Folha de S. Paulo


Peça em tribunal é cancelada, e produção alega censura

O Tribunal de Justiça de São Paulo (TJ-SP), com aval de seu presidente, José Renato Nalini, cancelou nesta semana oito apresentações da peça "Dissecar uma Nevasca" que seriam apresentadas no hall de entrada do Palácio da Justiça, localizado na região da Sé, no centro de São Paulo.

A produção da montagem alega censura a cenas de nudez e a diálogos contendo palavrões.

Segundo André Canto, produtor do espetáculo, a temporada estava prevista para ser realizada entre os dias 7 e 29 de março. O acordo não havia sido firmado por escrito, apenas verbalmente. "Estávamos em diálogo desde outubro do ano passado e, para dar o OK final, nos foi exigida uma proposta de texto com cortes de cenas de nudez e de diálogos contendo palavrões", diz Canto.

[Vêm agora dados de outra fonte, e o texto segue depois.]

-- pv_equiv track=rewrite | github.com/Tvaughn22/Sentiment-Analysis | src/preprocess.py | _apply_negation
-- ===== SOURCE A (Python) =====
-- from typing import List, Optional
--
-- NEGATIONS = {
--     "not", "no", "never", "neither", "nor",
--     "nobody", "nothing", "nowhere",
--     "hardly", "scarcely", "barely",
--     "cannot",   # from "can't" expansion
-- }
--
-- def _apply_negation(tokens: List[str]) -> List[str]:
--     """
--     Join a negation word with the immediately following content word so that
--     'not good' becomes 'not_good'. Scope resets after one token or at a
--     placeholder boundary (<url> / <user>).
--
--     NOTE — For Word Embedding models: disable this step (handle_negation=False)
--     because joined tokens like 'not_good' are out-of-vocabulary in GloVe /
--     Word2Vec and receive a zero/unknown vector, losing all semantic meaning.
--     This strategy benefits Bag-of-Words models only.
--     """
--     result: List[str] = []
--     negate_next = False
--     for tok in tokens:
--         if negate_next and tok not in ("<url>", "<user>"):
--             result.append(f"not_{tok}")
--             negate_next = False
--         elif tok in NEGATIONS:
--             result.append(tok)
--             negate_next = True
--         else:
--             result.append(tok)
--             negate_next = False
--     return result
-- ===== SOURCE B (Python) =====
-- from typing import List
--
-- NEGATIONS = {
--     "not", "no", "never", "neither", "nor",
--     "nobody", "nothing", "nowhere",
--     "hardly", "scarcely", "barely",
--     "cannot",
-- }
--
-- def _apply_negation(tokens: List[str]) -> List[str]:
--     result: List[str] = []
--     i = 0
--     n = len(tokens)
--     while i < n:
--         if tokens[i] in NEGATIONS and i + 1 < n and tokens[i + 1] not in ("<url>", "<user>"):
--             result.append(tokens[i])
--             result.append(f"not_{tokens[i + 1]}")
--             i += 2
--         else:
--             result.append(tokens[i])
--             i += 1
--     return result
-- ===== Notes on version B (the rewrite author's own statement) =====
-- stated objective: alternative
-- what changed: Replaced the carried negate_next boolean threaded across iterations with an index loop that consumes a negation and its following token as a pair via lookahead (i+1 bound and placeholder checks), with no state between iterations.
import Mathlib
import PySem

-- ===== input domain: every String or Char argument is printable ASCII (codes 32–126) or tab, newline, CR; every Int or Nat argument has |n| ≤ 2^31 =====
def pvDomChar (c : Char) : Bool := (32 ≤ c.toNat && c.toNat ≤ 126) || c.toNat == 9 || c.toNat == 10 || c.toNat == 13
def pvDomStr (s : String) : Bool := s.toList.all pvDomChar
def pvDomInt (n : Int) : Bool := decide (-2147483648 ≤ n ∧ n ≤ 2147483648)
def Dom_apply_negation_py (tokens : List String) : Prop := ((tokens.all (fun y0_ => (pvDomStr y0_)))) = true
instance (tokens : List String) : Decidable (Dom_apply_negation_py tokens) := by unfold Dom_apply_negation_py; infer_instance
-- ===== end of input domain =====

-- B replaces A's carried negate_next flag by a lookahead loop consuming negation+next as a pair; alternative decomposition, same O(n) cost.

-- ===== PORT A =====
def pvNegations : List String :=
  ["not", "no", "never", "neither", "nor",
   "nobody", "nothing", "nowhere",
   "hardly", "scarcely", "barely",
   "cannot"]

-- the for loop of A, with the carried flag negate_next as explicit state
def pvGoA (negate_next : Bool) : List String → List String
  | [] => []
  | tok :: ts =>
    if negate_next && !(tok == "<url>" || tok == "<user>") then
      ("not_" ++ tok) :: pvGoA false ts
    else if pvNegations.contains tok then
      tok :: pvGoA true ts
    else
      tok :: pvGoA false ts

def apply_negation_py (tokens : List String) : List String := pvGoA false tokens

-- ===== PORT B =====
-- index loop with lookahead: consume a negation and its follower as a pair, else one token
def apply_negation_py_alt : List String → List String
  | [] => []
  | [t] => [t]
  | t :: u :: ts =>
    if pvNegations.contains t && !(u == "<url>" || u == "<user>") then
      t :: ("not_" ++ u) :: apply_negation_py_alt ts
    else
      t :: apply_negation_py_alt (u :: ts)

-- ===== PRECONDITION & SPEC =====
def Spec_apply_negation_py (tokens : List String) (out : List String) : Prop := out = apply_negation_py_alt tokens
instance (tokens : List String) (out : List String) : Decidable (Spec_apply_negation_py tokens out) := by unfold Spec_apply_negation_py; infer_instance

-- ===== CLAIM (what is proved, stated in full; the proofs are below) =====
def Claim_equal_apply_negation_py : Prop := ∀ (tokens : List String), Dom_apply_negation_py tokens → Spec_apply_negation_py tokens (apply_negation_py tokens)

-- ===== LEMMAS AND PROOFS =====

theorem pvGoA_false_eq_alt : ∀ (ts : List String), pvGoA false ts = apply_negation_py_alt ts := by
  intro ts
  induction ts using apply_negation_py_alt.induct with
  | case1 => rfl
  | case2 t => simp [pvGoA, apply_negation_py_alt]
  | case3 t u ts hcond ih =>
      have ht := (Bool.and_eq_true _ _ |>.mp hcond).1
      have hph := (Bool.and_eq_true _ _ |>.mp hcond).2
      simp at ht hph
      simp [pvGoA, apply_negation_py_alt, ht, hph, ih]
  | case4 t u ts hcond ih =>
      by_cases ht : pvNegations.contains t = true
      · have hph : (u == "<url>" || u == "<user>") = true := by
          cases h : (u == "<url>" || u == "<user>") with
          | true => rfl
          | false => exact absurd (by simp [h]; simpa using ht) hcond
        have hu : u ∉ pvNegations := by
          rcases Bool.or_eq_true_iff.mp hph with h | h <;>
            · have := eq_of_beq h; subst this; decide
        have ht' : t ∈ pvNegations := by simpa using ht
        have hph' : u = "<url>" ∨ u = "<user>" := by simpa using hph
        have hB : apply_negation_py_alt (t :: u :: ts) = t :: apply_negation_py_alt (u :: ts) := by
          simp [apply_negation_py_alt, hph]
        rw [hB, ← ih]
        rcases hph' with h | h <;> subst h <;> simp [pvGoA, ht', hu]
      · have ht' : t ∉ pvNegations := by simpa using ht
        have hB : apply_negation_py_alt (t :: u :: ts) = t :: apply_negation_py_alt (u :: ts) := by
          simp [apply_negation_py_alt, ht']
        rw [hB, ← ih]
        simp [pvGoA, ht']

-- ===== VERDICT (by name: the statement is the Claim_ definition above) =====
theorem apply_negation_py_spec : Claim_equal_apply_negation_py := by
  intro tokens _
  unfold Spec_apply_negation_py apply_negation_py
  exact pvGoA_false_eq_alt tokens
-- pv_equiv track=rewrite | github.com/weykon/blog-weykon-zola | scripts/analyze_blog_content.py | find_matching_db_post
-- ===== SOURCE A (Python) =====
-- from typing import Dict, List, Tuple
--
-- def find_matching_db_post(slug: str, title: str, db_posts: List[Dict]) -> Dict:
--     """Find matching post in database"""
--     # Exact slug match
--     for post in db_posts:
--         if post['slug'] == slug:
--             return post
--
--     # Partial slug match
--     for post in db_posts:
--         if slug in post['slug'] or post['slug'] in slug:
--             return post
--
--     # Title match (case insensitive, partial)
--     title_lower = title.lower()
--     for post in db_posts:
--         if title_lower in post['title'].lower() or post['title'].lower() in title_lower:
--             return post
--
--     return None
-- ===== SOURCE B (Python) =====
-- def find_matching_db_post(slug, title, db_posts):
--     """Find matching post in database (one slug pass + lazy title pass)."""
--     # One pass over the slugs: return an exact match immediately, remember the
--     # first partial slug match as a fallback.
--     partial = None
--     for post in db_posts:
--         ps = post['slug']
--         if ps == slug:
--             return post
--         if partial is None and (slug in ps or ps in slug):
--             partial = post
--     if partial is not None:
--         return partial
--     # No slug match anywhere: title scan (case insensitive, partial).
--     title_lower = title.lower()
--     for post in db_posts:
--         tl = post['title'].lower()
--         if title_lower in tl or tl in title_lower:
--             return post
--     return None
-- ===== Notes on version B (the rewrite author's own statement) =====
-- stated objective: alternative
-- what changed: A's two separate slug scans are merged into one pass that returns an exact slug match immediately while remembering the first partial slug match as a fallback; the case-insensitive title scan runs only if that pass found nothing, exactly as in A.
import Mathlib
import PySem

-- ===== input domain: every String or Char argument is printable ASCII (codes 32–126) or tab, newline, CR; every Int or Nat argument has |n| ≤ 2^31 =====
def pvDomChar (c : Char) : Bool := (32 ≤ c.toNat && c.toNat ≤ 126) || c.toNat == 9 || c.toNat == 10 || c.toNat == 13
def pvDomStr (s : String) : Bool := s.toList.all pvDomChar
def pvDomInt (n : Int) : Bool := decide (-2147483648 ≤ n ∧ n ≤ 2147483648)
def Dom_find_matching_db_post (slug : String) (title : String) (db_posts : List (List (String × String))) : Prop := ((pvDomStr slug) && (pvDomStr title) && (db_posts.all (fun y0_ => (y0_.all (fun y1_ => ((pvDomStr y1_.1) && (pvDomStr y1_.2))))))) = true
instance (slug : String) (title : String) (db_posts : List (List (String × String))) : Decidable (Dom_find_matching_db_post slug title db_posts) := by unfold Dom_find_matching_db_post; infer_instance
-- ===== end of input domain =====

-- B merges A's two slug scans into ONE pass (return exact match at once, remember the
-- first partial slug match as a fallback) and runs the title scan only if that pass
-- found nothing, exactly as A does; objective: alternative decomposition, same cost.

-- ===== PORT A =====
-- Transliterations of the three Python match conditions. Dict access post['slug'] /
-- post['title'] is getD here; under Pre_ the key is present wherever Python reads it,
-- so getD is exact there.
def condSlugEq (slug : String) (post : List (String × String)) : Bool :=
  (PySem.Dict.mk post).getD "slug" "" == slug

def condSlugPart (slug : String) (post : List (String × String)) : Bool :=
  PySem.Str.isIn slug ((PySem.Dict.mk post).getD "slug" "") ||
  PySem.Str.isIn ((PySem.Dict.mk post).getD "slug" "") slug

def condTitle (title_lower : String) (post : List (String × String)) : Bool :=
  PySem.Str.isIn title_lower (PySem.Str.lower ((PySem.Dict.mk post).getD "title" "")) ||
  PySem.Str.isIn (PySem.Str.lower ((PySem.Dict.mk post).getD "title" "")) title_lower

-- A: three loops over db_posts, each returning its first hit ('for … if … return' = find?).
def find_matching_db_post (slug : String) (title : String) (db_posts : List (List (String × String))) : Option (List (String × String)) :=
  match db_posts.find? (condSlugEq slug) with
  | some post => some post
  | none =>
    match db_posts.find? (condSlugPart slug) with
    | some post => some post
    | none =>
      let title_lower := PySem.Str.lower title
      match db_posts.find? (condTitle title_lower) with
      | some post => some post
      | none => none

-- ===== PORT B =====
-- B's slug pass: returns an exact slug match immediately; 'partial' holds the first
-- partial slug match seen (set only while still None), returned after the loop.
def bSlugPass (slug : String) :
    List (List (String × String)) → Option (List (String × String)) → Option (List (String × String))
  | [], partial_ => partial_
  | post :: rest, partial_ =>
    if condSlugEq slug post then some post
    else if partial_.isNone && condSlugPart slug post then bSlugPass slug rest (some post)
    else bSlugPass slug rest partial_

def find_matching_db_post_alt (slug : String) (title : String) (db_posts : List (List (String × String))) : Option (List (String × String)) :=
  match bSlugPass slug db_posts none with
  | some post => some post
  | none =>
    let title_lower := PySem.Str.lower title
    match db_posts.find? (condTitle title_lower) with
    | some post => some post
    | none => none

-- ===== PRECONDITION & SPEC =====
-- slugPrefixOk: every post up to (and including) the first exact slug match has a
-- "slug" key — exactly what Python's first loop reads before returning.
def slugPrefixOk (slug : String) : List (List (String × String)) → Bool
  | [] => true
  | post :: rest =>
    (PySem.Dict.mk post).contains "slug" && (condSlugEq slug post || slugPrefixOk slug rest)

-- titlePrefixOk: every post up to (and including) the first title match has a "title" key.
def titlePrefixOk (title_lower : String) : List (List (String × String)) → Bool
  | [] => true
  | post :: rest =>
    (PySem.Dict.mk post).contains "title" && (condTitle title_lower post || titlePrefixOk title_lower rest)

-- Pre_ excludes exactly the inputs on which Python A raises KeyError (a missing "slug"
-- key read before any exact slug match, or — when no slug match exists at all — a
-- missing "title" key read before any title match); B raises identically there.
def Pre_find_matching_db_post (slug : String) (title : String) (db_posts : List (List (String × String))) : Prop :=
  slugPrefixOk slug db_posts = true ∧
    (db_posts.any (fun p => condSlugEq slug p || condSlugPart slug p) = true ∨
     titlePrefixOk (PySem.Str.lower title) db_posts = true)
instance (slug : String) (title : String) (db_posts : List (List (String × String))) : Decidable (Pre_find_matching_db_post slug title db_posts) := by unfold Pre_find_matching_db_post; infer_instance

def pvWitness_find_matching_db_post : String × String × (List (List (String × String))) :=
  ("my-post", "My Post", [[("slug", "other"), ("title", "Other")], [("slug", "my-post-2"), ("title", "My Post Two")]])

def Spec_find_matching_db_post (slug : String) (title : String) (db_posts : List (List (String × String))) (out : Option (List (String × String))) : Prop := out = find_matching_db_post_alt slug title db_posts
instance (slug : String) (title : String) (db_posts : List (List (String × String))) (out : Option (List (String × String))) : Decidable (Spec_find_matching_db_post slug title db_posts out) := by unfold Spec_find_matching_db_post; infer_instance

-- ===== CLAIM =====
def Claim_equal_find_matching_db_post : Prop := ∀ (slug : String) (title : String) (db_posts : List (List (String × String))), Dom_find_matching_db_post slug title db_posts → Pre_find_matching_db_post slug title db_posts → Spec_find_matching_db_post slug title db_posts (find_matching_db_post slug title db_posts)

-- ===== LEMMAS AND PROOFS =====

-- Once 'partial' holds q, only an exact slug match can change the result.
theorem bSlugPass_some (slug : String) :
    ∀ (l : List (List (String × String))) (q : List (String × String)),
    bSlugPass slug l (some q) =
      match l.find? (condSlugEq slug) with
      | some r => some r
      | none => some q := by
  intro l
  induction l with
  | nil => intro q; simp [bSlugPass]
  | cons p rest ih =>
    intro q
    by_cases h0 : condSlugEq slug p
    · simp [bSlugPass, h0, List.find?]
    · simp [bSlugPass, h0, List.find?, ih]

-- From None, the slug pass computes A's first two loops: first exact match, else
-- first partial match, else none.
theorem bSlugPass_none (slug : String) :
    ∀ (l : List (List (String × String))),
    bSlugPass slug l none =
      match l.find? (condSlugEq slug) with
      | some r => some r
      | none => l.find? (condSlugPart slug) := by
  intro l
  induction l with
  | nil => simp [bSlugPass]
  | cons p rest ih =>
    by_cases h0 : condSlugEq slug p
    · simp [bSlugPass, h0, List.find?]
    · by_cases h1 : condSlugPart slug p
      · simp [bSlugPass, h0, h1, List.find?, bSlugPass_some]
      · simp [bSlugPass, h0, h1, List.find?, ih]

-- ===== VERDICT =====
theorem find_matching_db_post_spec : Claim_equal_find_matching_db_post := by
  intro slug title db_posts _ _
  unfold Spec_find_matching_db_post find_matching_db_post find_matching_db_post_alt
  rw [bSlugPass_none]
  cases h0 : db_posts.find? (condSlugEq slug) <;>
    cases h1 : db_posts.find? (condSlugPart slug) <;> simp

O espetáculo tem texto da autora sueca Sara Stridsberg, direção da também sueca Bim de Verdier e já passou por uma temporada no Sesc Belenzinho, entre janeiro e fevereiro. A trama se inspira na vida da rainha sueca Cristina (1626-1689).

Um e-mail trocado entre a produção da peça e o escrevente técnico judiciário Paulo Rovina Capovilla, do TJ-SP, registra questionamentos da produção relativos a pedido de corte.

Lenise Pinheiro/Folhapress
A atriz Nicole Cordery em 'Dissecar uma Nevasca' durante a temporada no Sesc Belenzinho
A atriz Nicole Cordery em 'Dissecar uma Nevasca' durante a temporada no Sesc Belenzinho

"O incômodo está no seio aparente? Quando a personagem passa a tinta sobre os seios, ainda é considerado nudez?", pergunta Canto.

Em sua resposta, Capovilla diz: "[...] Compreendo a insistência quanto à solução das questões que foram apresentadas, mas, como foram levantadas de forma generalizada, eu não tenho como te precisar uma resposta". No e-mail, é sugerida uma reunião com a presidência "para que as dúvidas possam ser dirimidas".

"Quando, poucos dias antes da reestreia prevista, recebemos a notícia de que a temporada tinha como condição cortes de palavras específicas do texto e extração ou mudanças, ficamos chocados", diz a diretora do espetáculo.

"As modificações neste caso perturbariam o significado da obra, sua dramaturgia, e seriam um total desrespeito com sua autora", continua.

"Um espetáculo pode ser modificado depois da estreia, mas essas modificações são feitas pelos artistas com critérios artísticos, jamais podem ser feitas sob pressão de outros."

Em ofício à diretora, Nalini dá outra explicação à recusa, alegando que os horários de apresentação e a duração da peça eram incompatíveis com o espaço. No texto, diz que eventos apresentados pelo Projeto Arte e Cultura no TJSP "são de menor envergadura e acontecem sempre no horário do almoço ou no final da tarde de um dia de labor, normalmente com duração máxima de 60 minutos."

A assessoria de imprensa do tribunal diz que Nalini não solicitou cortes na peça em razão de cenas de nudez.

"Se a solicitação foi feita, o foi por pessoas encarregadas de trazer os espetáculos para o projeto Arte e Cultura no TJ, que, inadvertidamente, podem ter imaginado que o espetáculo, mais curto e sem cenas de nudez, tivesse condições de ser apresentado em dias de semana, tal qual tem acontecido em todas as apresentações do Arte e Cultura no TJ."